-- ===== CLAIM (what is proved, stated in full; the proofs are below) =====
def Claim_unchanged_build_dialogue : Prop := ∀ (data : List (Int × String)) (groups : List (List (Int × String))), Dom_build_dialogue data groups → Pre_build_dialogue data groups → Spec_build_dialogue data groups (build_dialogue data groups)
def Claim_changed_build_dialogue : Prop := Dom_build_dialogue (pvDiffWitness_build_dialogue.1) (pvDiffWitness_build_dialogue.2) ∧ Pre_build_dialogue (pvDiffWitness_build_dialogue.1) (pvDiffWitness_build_dialogue.2) ∧ D_build_dialogue (pvDiffWitness_build_dialogue.1) (pvDiffWitness_build_dialogue.2) ∧ build_dialogue (pvDiffWitness_build_dialogue.1) (pvDiffWitness_build_dialogue.2) = pvDiffWitnessOut_build_dialogue.1 ∧ build_dialogue_alt (pvDiffWitness_build_dialogue.1) (pvDiffWitness_build_dialogue.2) = pvDiffWitnessOut_build_dialogue.2 ∧ pvDiffWitnessOut_build_dialogue.1 ≠ pvDiffWitnessOut_build_dialogue.2
def Claim_exact_build_dialogue : Prop := ∀ (data : List (Int × String)) (groups : List (List (Int × String))), Dom_build_dialogue data groups → Pre_build_dialogue data groups → D_build_dialogue data groups → build_dialogue data groups ≠ build_dialogue_alt data groups

-- ===== LEMMAS AND PROOFS =====

-- the canonical sender lookup both ports are reduced to
def pvSend (groups : List (List (Int × String))) (largest : Int) (x : Int) : Option String :=
  (List.find? (fun ig => (ig.2.map Prod.fst).contains x) (PySem.List.enumerate groups)).map
    (fun ig => if ig.1 = largest then "Отправитель 1" else "Отправитель 2")

-- A's loop step, on precomputed (sender, message) pairs.
def pvStep (st : List (Option String × String) × Option String × String)
    (p : Option String × String) : List (Option String × String) × Option String × String :=
  if p.1 ≠ st.2.1 then
    ((if st.2.2 ≠ "" then st.1 ++ [(st.2.1, PySem.Str.strip st.2.2)] else st.1), p.1, p.2)
  else
    (st.1, st.2.1, st.2.2 ++ " " ++ p.2)

def pvFinish (st : List (Option String × String) × Option String × String) :
    List (Option String × String) :=
  if st.2.2 ≠ "" then st.1 ++ [(st.2.1, PySem.Str.strip st.2.2)] else st.1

· · ·

*Your instructions*:
Please output every record, keeping each line exact.

*Solution for this task*:
-- ===== CLAIM (what is proved, stated in full; the proofs are below) =====
def Claim_unchanged_build_dialogue : Prop := ∀ (data : List (Int × String)) (groups : List (List (Int × String))), Dom_build_dialogue data groups → Pre_build_dialogue data groups → Spec_build_dialogue data groups (build_dialogue data groups)
def Claim_changed_build_dialogue : Prop := Dom_build_dialogue (pvDiffWitness_build_dialogue.1) (pvDiffWitness_build_dialogue.2) ∧ Pre_build_dialogue (pvDiffWitness_build_dialogue.1) (pvDiffWitness_build_dialogue.2) ∧ D_build_dialogue (pvDiffWitness_build_dialogue.1) (pvDiffWitness_build_dialogue.2) ∧ build_dialogue (pvDiffWitness_build_dialogue.1) (pvDiffWitness_build_dialogue.2) = pvDiffWitnessOut_build_dialogue.1 ∧ build_dialogue_alt (pvDiffWitness_build_dialogue.1) (pvDiffWitness_build_dialogue.2) = pvDiffWitnessOut_build_dialogue.2 ∧ pvDiffWitnessOut_build_dialogue.1 ≠ pvDiffWitnessOut_build_dialogue.2
def Claim_exact_build_dialogue : Prop := ∀ (data : List (Int × String)) (groups : List (List (Int × String))), Dom_build_dialogue data groups → Pre_build_dialogue data groups → D_build_dialogue data groups → build_dialogue data groups ≠ build_dialogue_alt data groups

-- ===== LEMMAS AND PROOFS =====

-- the canonical sender lookup both ports are reduced to
def pvSend (groups : List (List (Int × String))) (largest : Int) (x : Int) : Option String :=
  (List.find? (fun ig => (ig.2.map Prod.fst).contains x) (PySem.List.enumerate groups)).map
    (fun ig => if ig.1 = largest then "Отправитель 1" else "Отправитель 2")

-- A's loop step, on precomputed (sender, message) pairs.
def pvStep (st : List (Option String × String) × Option String × String)
    (p : Option String × String) : List (Option String × String) × Option String × String :=
  if p.1 ≠ st.2.1 then
    ((if st.2.2 ≠ "" then st.1 ++ [(st.2.1, PySem.Str.strip st.2.2)] else st.1), p.1, p.2)
  else
    (st.1, st.2.1, st.2.2 ++ " " ++ p.2)

def pvFinish (st : List (Option String × String) × Option String × String) :
    List (Option String × String) :=
  if st.2.2 ≠ "" then st.1 ++ [(st.2.1, PySem.Str.strip st.2.2)] else st.1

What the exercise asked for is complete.